The most planted varieties, in declining order, are Chardonnay (470 acres), Merlot (348 acres), Cabernet Franc (310 acres), Cabernet Sauvignon (260 acres), Viognier (230 acres) and Petit Verdot (170 acres) although Vidal, Chambourcin and Norton are also significant and Petit Manseng, which thrives here and its loose cluster helps grapes to resist the humidity, is increasingly important for both dry and sweet whites really remarkably like Jurançon.

A Virginia winery is, typically, located on the tourist trail with vines planted near the winery but grapes also bought in from other growers. For this reason perhaps, much blending. I left Virginia without much grasp of the six sub AVAs Eastern Shore (on a spit sticking out into the Atlantic), Monticello, North Fork of Roanoke, George Washington Birthplace, Rocky Knob and Shenandoah Valley. Most producers seem to use the general catch-all Virginia AVA.
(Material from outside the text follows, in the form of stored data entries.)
-- pv_equiv track=rewrite | github.com/pisterlabs/promptset | data/scraping/repos/subercui~CodeExp/dataset~scripts~utils.py | compute_rank_pair_type
-- ===== SOURCE A (Python) =====
-- import operator
-- from typing import (
--     Iterable,
--     List,
--     Dict,
--     Literal,
--     Optional,
--     Tuple,
--     Union,
-- )
--
-- def compute_rank_pair_type(
--     human_ranking: Iterable[Union[int, float]],
--     metric_ranking: Iterable[Union[int, float]],
-- ) -> Union[Literal["c"], Literal["d"], Literal["t"], Literal["-"]]:
--     """
--     Given a pair of human and metric rankings,
--     computes the relative ranking. If the difference between
--     the two rankings is less than the provided threshold,
--     the rank is the same.
--     Args:
--          human_ranking (Iterable[Union[int, float]]): A pair of human rankings.
--          metric_ranking (Iterable[Union[int, float]]): A pair of metric rankings.
--     Returns:
--          Union[Literal["c"], Literal["d"], Literal["t"], Literal["-"]]: The relative
--          ranking of the provided rankings
--     """
--     comparison_variant_b = [
--         (operator.lt, operator.lt, "c"),
--         (operator.lt, operator.eq, "t"),
--         (operator.lt, operator.gt, "d"),
--         (operator.gt, operator.lt, "d"),
--         (operator.gt, operator.eq, "t"),
--         (operator.gt, operator.gt, "c"),
--     ]
--
--     comparison_variant_c = [
--         (operator.lt, operator.lt, "c"),
--         (operator.lt, operator.eq, "d"),
--         (operator.lt, operator.gt, "d"),
--         (operator.gt, operator.lt, "d"),
--         (operator.gt, operator.eq, "d"),
--         (operator.gt, operator.gt, "c"),
--     ]
--
--     comparison_variant_d = [
--         (operator.lt, operator.lt, "c"),  # <, <
--         (operator.lt, operator.eq, "t"),  # <, =
--         (operator.lt, operator.gt, "d"),  # <, >
--         (operator.eq, operator.lt, "t"),  # =, <
--         (operator.eq, operator.eq, "c"),
--         (operator.eq, operator.gt, "t"),  # =, >
--         (operator.gt, operator.lt, "d"),
--         (operator.gt, operator.eq, "t"),
--         (operator.gt, operator.gt, "c"),
--     ]
--     comparison_table = comparison_variant_b
--
--     for h_op, m_op, outcome in comparison_table:
--         if h_op(*human_ranking) and m_op(*metric_ranking):
--             return outcome
--
--     return "-"
-- ===== SOURCE B (Python) =====
-- def compute_rank_pair_type(human_ranking, metric_ranking):
--     a, b = human_ranking
--     s_h = (a > b) - (a < b)
--     if s_h == 0:
--         return "-"
--     c, d = metric_ranking
--     s_m = (c > d) - (c < d)
--     return "dtc"[s_h * s_m + 1]
-- ===== Notes on version B (the rewrite author's own statement) =====
-- stated objective: alternative
-- what changed: Replaces A's 6-row operator comparison table scanned by a loop with sign arithmetic: the three-way sign of each pair's difference, an early '-' when the human sign is 0, and indexing the string 'dtc' by the product of the two signs plus one.
import Mathlib
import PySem

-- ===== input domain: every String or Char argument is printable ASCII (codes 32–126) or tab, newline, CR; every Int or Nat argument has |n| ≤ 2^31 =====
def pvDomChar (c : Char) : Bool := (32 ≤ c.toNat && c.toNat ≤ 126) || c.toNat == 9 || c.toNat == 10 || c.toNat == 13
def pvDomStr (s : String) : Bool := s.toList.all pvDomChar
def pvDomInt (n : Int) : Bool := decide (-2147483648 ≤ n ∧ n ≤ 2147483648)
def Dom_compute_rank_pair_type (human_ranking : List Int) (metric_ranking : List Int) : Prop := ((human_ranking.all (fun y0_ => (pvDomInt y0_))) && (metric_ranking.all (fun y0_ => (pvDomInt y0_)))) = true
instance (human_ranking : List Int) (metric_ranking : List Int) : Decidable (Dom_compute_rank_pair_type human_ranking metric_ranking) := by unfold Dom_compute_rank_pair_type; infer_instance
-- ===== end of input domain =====

-- B replaces A's 6-row operator comparison table with sign arithmetic: the three-way
-- sign of each pair, '-' when the human sign is 0, else "dtc" indexed by the sign
-- product plus one (objective: alternative).

-- ===== PORT A =====
-- op(*xs): applies a binary operator to a 2-element list; Pre_ guarantees the
-- unpacking succeeds wherever it is reached (Python raises TypeError otherwise).
def pvApply2 (op : Int → Int → Bool) (xs : List Int) : Bool :=
  match xs with
  | [a, b] => op a b
  | _ => false

def pvComparisonVariantB : List ((Int → Int → Bool) × (Int → Int → Bool) × String) :=
  [ (fun a b => a < b, fun a b => a < b, "c"),
    (fun a b => a < b, fun a b => a == b, "t"),
    (fun a b => a < b, fun a b => b < a, "d"),
    (fun a b => b < a, fun a b => a < b, "d"),
    (fun a b => b < a, fun a b => a == b, "t"),
    (fun a b => b < a, fun a b => b < a, "c") ]

def pvTableLoop (table : List ((Int → Int → Bool) × (Int → Int → Bool) × String))
    (human_ranking metric_ranking : List Int) : String :=
  match table with
  | [] => "-"
  | (h_op, m_op, outcome) :: rest =>
    if pvApply2 h_op human_ranking && pvApply2 m_op metric_ranking then outcome
    else pvTableLoop rest human_ranking metric_ranking

def compute_rank_pair_type (human_ranking : List Int) (metric_ranking : List Int) : String :=
  pvTableLoop pvComparisonVariantB human_ranking metric_ranking

-- ===== PORT B =====
-- (x > y) - (x < y) of Source B: the three-way sign of the comparison.
def pvSign (x y : Int) : Int :=
  (if y < x then 1 else 0) - (if x < y then 1 else 0)

def compute_rank_pair_type_alt (human_ranking : List Int) (metric_ranking : List Int) : String :=
  match human_ranking with
  | [a, b] =>
    let s_h := pvSign a b
    if s_h = 0 then "-"
    else
      match metric_ranking with
      | [c, d] =>
        let s_m := pvSign c d
        ((PySem.Str.pyGet? "dtc" (s_h * s_m + 1)).map (fun ch => String.ofList [ch])).getD ""  -- none = IndexError, unreachable under Pre_
      | _ => ""  -- Python raises ValueError here (unpacking); excluded by Pre_
  | _ => ""      -- Python raises ValueError here (unpacking); excluded by Pre_

-- ===== PRECONDITION & SPEC =====
-- Python A raises TypeError (argument unpacking) unless human_ranking has exactly 2
-- elements and, whenever the human pair is not equal (so the metric operators run),
-- metric_ranking also has exactly 2 elements; Pre_ excludes exactly those raising inputs.
def Pre_compute_rank_pair_type (human_ranking : List Int) (metric_ranking : List Int) : Prop :=
  human_ranking.length = 2 ∧
  (metric_ranking.length = 2 ∨ human_ranking.getD 0 0 = human_ranking.getD 1 0)
instance (human_ranking : List Int) (metric_ranking : List Int) : Decidable (Pre_compute_rank_pair_type human_ranking metric_ranking) := by unfold Pre_compute_rank_pair_type; infer_instance

def pvWitness_compute_rank_pair_type : List Int × List Int := ([0, 1], [2, 1])

def Spec_compute_rank_pair_type (human_ranking : List Int) (metric_ranking : List Int) (out : String) : Prop := out = compute_rank_pair_type_alt human_ranking metric_ranking
instance (human_ranking : List Int) (metric_ranking : List Int) (out : String) : Decidable (Spec_compute_rank_pair_type human_ranking metric_ranking out) := by unfold Spec_compute_rank_pair_type; infer_instance

-- ===== CLAIM (what is proved, stated in full; the proofs are below) =====
def Claim_equal_compute_rank_pair_type : Prop := ∀ (human_ranking : List Int) (metric_ranking : List Int), Dom_compute_rank_pair_type human_ranking metric_ranking → Pre_compute_rank_pair_type human_ranking metric_ranking → Spec_compute_rank_pair_type human_ranking metric_ranking (compute_rank_pair_type human_ranking metric_ranking)

-- ===== LEMMAS AND PROOFS =====

-- ===== VERDICT (by name: the statement is the Claim_ definition above) =====
theorem compute_rank_pair_type_spec : Claim_equal_compute_rank_pair_type := by
  intro h m hdom hpre
  obtain ⟨hlen, hm⟩ := hpre
  match h, hlen with
  | [a, b], _ =>
    rcases hm with hm2 | heq
    · match m, hm2 with
      | [c, d], _ =>
        simp only [Spec_compute_rank_pair_type, compute_rank_pair_type,
          compute_rank_pair_type_alt]
        rcases lt_trichotomy a b with hab | hab | hab
        · have hba : ¬ b < a := by omega
          have hsh : pvSign a b = -1 := by simp [pvSign, hab, hba]
          rcases lt_trichotomy c d with hcd | hcd | hcd
          · have hdc : ¬ d < c := by omega
            have hsm : pvSign c d = -1 := by simp [pvSign, hcd, hdc]
            simp [pvTableLoop, pvComparisonVariantB, pvApply2, hab, hcd, hsh, hsm]
          · subst hcd
            have hsm : pvSign c c = 0 := by simp [pvSign]
            simp [pvTableLoop, pvComparisonVariantB, pvApply2, hab, hsh, hsm]
          · have hdc : ¬ c < d := by omega
            have hsm : pvSign c d = 1 := by simp [pvSign, hcd, hdc]
            simp [pvTableLoop, pvComparisonVariantB, pvApply2, hab, hcd, hdc, hsh, hsm,
              show c ≠ d by omega]
        · subst hab
          have hsh : pvSign a a = 0 := by simp [pvSign]
          simp [pvTableLoop, pvComparisonVariantB, pvApply2, hsh]
        · have hba : ¬ a < b := by omega
          have hsh : pvSign a b = 1 := by simp [pvSign, hab, hba]
          rcases lt_trichotomy c d with hcd | hcd | hcd
          · have hdc : ¬ d < c := by omega
            have hsm : pvSign c d = -1 := by simp [pvSign, hcd, hdc]
            simp [pvTableLoop, pvComparisonVariantB, pvApply2, hab, hba, hcd, hdc, hsh, hsm]
          · subst hcd
            have hsm : pvSign c c = 0 := by simp [pvSign]
            simp [pvTableLoop, pvComparisonVariantB, pvApply2, hab, hba, hsh, hsm]
          · have hdc : ¬ c < d := by omega
            have hsm : pvSign c d = 1 := by simp [pvSign, hcd, hdc]
            simp [pvTableLoop, pvComparisonVariantB, pvApply2, hab, hba, hcd, hdc, hsh, hsm,
              show c ≠ d by omega]
    · have hab : a = b := by simpa [List.getD] using heq
      subst hab
      simp [Spec_compute_rank_pair_type, compute_rank_pair_type,
        compute_rank_pair_type_alt, pvComparisonVariantB, pvTableLoop, pvApply2, pvSign]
The terrain is dominated by the beautiful Blue Ridge Mountains, which run north-east to south-west and soils are very varied but include limestone, shale, sandstone and red clays on a granite base.

The biggest companies are, in roughly declining order, Williamsburg, Château Morisette, Barboursville, Prince Michel and Horton – although Kluge, recently acquired by Donald Trump, is expected to start making a noise once more. And a newcomer, Rutger de Vink, is expected to make waves for the sheer quality of the first offerings from his RdV Vineyards.
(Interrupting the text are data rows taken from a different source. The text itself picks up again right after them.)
-- the heart: A's expanding-radius loop equals B's min-scan over the break list
lemma snapLoop_eq_pick (cs : List Char) (minIdx maxIdx t : Int)
    (hmax : maxIdx = (cs.length : Int) - 1)
    (ht : minIdx ≤ t ∧ t ≤ maxIdx) :
    ∀ (f : Nat) (r : Int), r + f = 121 → 0 ≤ r →
    (∀ i, minIdx ≤ i → i ≤ maxIdx → pvIsNB cs i = true → max minIdx (t - 120) ≤ i → i ≤ min maxIdx (t + 120) → r ≤ (if t ≤ i then i - t else t - i)) →
    pvSnapLoopA cs minIdx maxIdx t f r =
      (match pvPick t (max minIdx (t - 120)) (min maxIdx (t + 120)) (pvBreaks cs) with
       | none => t
       | some (_, bi) => bi) := by
  intro f
  induction f with
  | zero =>
    intro r hrf hr hno
    have hnone : pvPick t (max minIdx (t - 120)) (min maxIdx (t + 120)) (pvBreaks cs) = none := by
      apply pvPick_none
      intro i hib ⟨h1, h2⟩
      obtain ⟨hi1, hi2, hiNB⟩ := (mem_breaks_iff cs i).mp hib
      have hd := hno i (by omega) (by omega) hiNB h1 h2
      split_ifs at hd <;> omega
    rw [hnone]
    rfl
  | succ f ih =>
    intro r hrf hr hno
    have hr120 : r ≤ 120 := by omega
    simp only [pvSnapLoopA]
    by_cases hL : minIdx ≤ t - r ∧ pvIsNB cs (t - r) = true
    · rw [if_pos (by simp [hL.1, hL.2])]
      have hdx : (if t ≤ t - r then (t - r) - t else t - (t - r)) = r := by split_ifs <;> omega
      have hp := pvPick_found t (max minIdx (t - 120)) (min maxIdx (t + 120)) (pvBreaks cs) (t - r)
        ((mem_breaks_iff cs (t - r)).mpr ⟨by have := pvIsNB_pos hL.2; omega, by omega, hL.2⟩)
        (by omega) (by omega)
        (by
          intro i hib h1 h2
          obtain ⟨hi1, hi2, hiNB⟩ := (mem_breaks_iff cs i).mp hib
          have := hno i (by omega) (by omega) hiNB h1 h2
          omega)
        (by
          intro i hib h1 h2 hdeq
          rw [hdx] at hdeq
          split_ifs at hdeq <;> omega)
        (breaks_sorted cs) none (by intro bd bi h; simp at h)
      simp only [pvPick]
      rw [hp]
    · by_cases hR : t + r ≤ maxIdx ∧ pvIsNB cs (t + r) = true
      · rw [if_neg (by simpa [Decidable.not_and_iff_or_not] using hL)]
        rw [if_pos (by simp [hR.1, hR.2])]
        have hdx : (if t ≤ t + r then (t + r) - t else t - (t + r)) = r := by split_ifs <;> omega
        have hp := pvPick_found t (max minIdx (t - 120)) (min maxIdx (t + 120)) (pvBreaks cs) (t + r)
          ((mem_breaks_iff cs (t + r)).mpr ⟨by have := pvIsNB_pos hR.2; omega, by omega, hR.2⟩)
          (by omega) (by omega)
          (by
            intro i hib h1 h2
            obtain ⟨hi1, hi2, hiNB⟩ := (mem_breaks_iff cs i).mp hib
            have := hno i (by omega) (by omega) hiNB h1 h2
            omega)
          (by
            intro i hib h1 h2 hdeq
            rw [hdx] at hdeq
            obtain ⟨hi1, hi2, hiNB⟩ := (mem_breaks_iff cs i).mp hib
            have hcases : i = t - r ∨ i = t + r := by split_ifs at hdeq <;> omega
            rcases hcases with hc | hc
            · exact absurd ⟨by omega, hc ▸ hiNB⟩ hL
            · omega)
          (breaks_sorted cs) none (by intro bd bi h; simp at h)
        simp only [pvPick]
        rw [hp]
      · rw [if_neg (by simpa [Decidable.not_and_iff_or_not] using hL)]
        rw [if_neg (by simpa [Decidable.not_and_iff_or_not] using hR)]
        apply ih (r + 1) (by omega) (by omega)
        intro i h1 h2 hiNB h4 h5
        have hge := hno i h1 h2 hiNB h4 h5
        have hne : ¬ (if t ≤ i then i - t else t - i) = r := by
          intro hdeq
          have hcases : i = t - r ∨ i = t + r := by split_ifs at hdeq <;> omega
          rcases hcases with hc | hc
          · exact absurd ⟨by omega, hc ▸ hiNB⟩ hL
          · exact absurd ⟨by omega, hc ▸ hiNB⟩ hR
        omega

-- per-call agreement of the two snapping strategies
lemma snap_eq (cs : List Char) (target start : Int) :
    pvSnapA cs target start = pvSnapB (pvBreaks cs) (cs.length : Int) target start := by
  simp only [pvSnapA, pvSnapB]
  by_cases h1 : (cs.length : Int) ≤ start
  · rw [if_pos h1, if_pos h1]
  · rw [if_neg h1, if_neg h1]
    by_cases h2 : (cs.length : Int) - 1 < start + 1
    · rw [if_pos h2, if_pos h2]
    · rw [if_neg h2, if_neg h2]
      exact snapLoop_eq_pick cs (start + 1) ((cs.length : Int) - 1) _ rfl ⟨by omega, by omega⟩
        121 0 (by norm_num) (by norm_num)
        (fun i _ _ _ _ _ => by split_ifs <;> omega)

-- the two loop bodies agree
lemma step_eq (cs : List Char) (totalRef : Int) :
    pvStepA cs totalRef = pvStepB cs (pvBreaks cs) totalRef := by
  funext st len
  simp only [pvStepA, pvStepB, snap_eq]

-- ===== VERDICT (by name: the statement is the Claim_ definition above) =====
theorem split_text_by_reference_lengths_py_spec : Claim_equal_split_text_by_reference_lengths_py := by
  intro text rl _
  show _ = _
  unfold split_text_by_reference_lengths_py split_text_by_reference_lengths_py_alt
  simp only [step_eq]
Summers are hot and humid so there are many challenges for vine growers. Many a grape is picked in August but then autumn arrives fairly decisively and it can be difficult to ripen a late-ripening variety such as Cabernet Sauvignon on some sites.
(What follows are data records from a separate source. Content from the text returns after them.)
-- pv_equiv track=rewrite | github.com/jholog/challenges-py | programmers/pccp/employeetraining.py | solution
-- ===== SOURCE A (Python) =====
-- import heapq
--
-- def solution(ability, number):
--     h = []
--     for a in ability:
--         heapq.heappush(h, a)
--
--     for _ in range(number):
--         x = heapq.heappop(h)
--         y = heapq.heappop(h)
--         heapq.heappush(h, x + y)
--         heapq.heappush(h, x + y)
--
--     return sum(list(h))
-- ===== SOURCE B (Python) =====
-- def _extract_min(h):
--     m = h[0]
--     mi = 0
--     for i in range(1, len(h)):
--         if h[i] < m:
--             m = h[i]
--             mi = i
--     return h.pop(mi)
--
--
-- def solution(ability, number):
--     h = list(ability)
--     for _ in range(number):
--         x = _extract_min(h)
--         y = _extract_min(h)
--         h.append(x + y)
--         h.append(x + y)
--     return sum(h)
-- ===== Notes on version B (the rewrite author's own statement) =====
-- stated objective: alternative
-- what changed: Replaces heapq's binary heap (heappush/heappop with sift operations) by a plain list with a manual linear-scan extract-min and two appends per round.
import Mathlib
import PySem

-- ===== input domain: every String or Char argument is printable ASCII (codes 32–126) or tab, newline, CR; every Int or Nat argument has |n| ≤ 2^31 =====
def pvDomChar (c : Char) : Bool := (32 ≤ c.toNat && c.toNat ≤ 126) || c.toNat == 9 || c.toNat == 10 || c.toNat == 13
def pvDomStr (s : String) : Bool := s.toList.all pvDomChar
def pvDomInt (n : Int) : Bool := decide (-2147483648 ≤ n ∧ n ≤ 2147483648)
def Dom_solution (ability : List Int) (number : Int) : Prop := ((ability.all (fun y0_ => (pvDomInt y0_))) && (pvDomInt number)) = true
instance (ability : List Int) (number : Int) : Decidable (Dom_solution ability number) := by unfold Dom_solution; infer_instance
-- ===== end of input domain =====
All wines I tasted were made very competently and tended to have refreshing acidity and well handled oak, even if few had real density of flavour. I don't know whether this is because yields were too high, grapes picked too cautiously early or perhaps a more complex viticultural or oenological reason. Viognier apparently holds on to its acidity well here but tends to overcrop. The picture top left shows the lyre canopy for Horton's Rkatsiteli vines immediately in front of the tourist-aimed winery pictured above. 'Our big issue is humidity, which is why we give the vine room to grow in a divided canopy', according to Dennis Horton. He is a great innovator, makes a sparkling version of Viognier, also grows Tannat and Pinotage, and, like one or two other Virginia producers, has developed Xoco, a wine with added chocolate flavours which I must say was not up my street but are apparently hugely popular with many of those million tourists.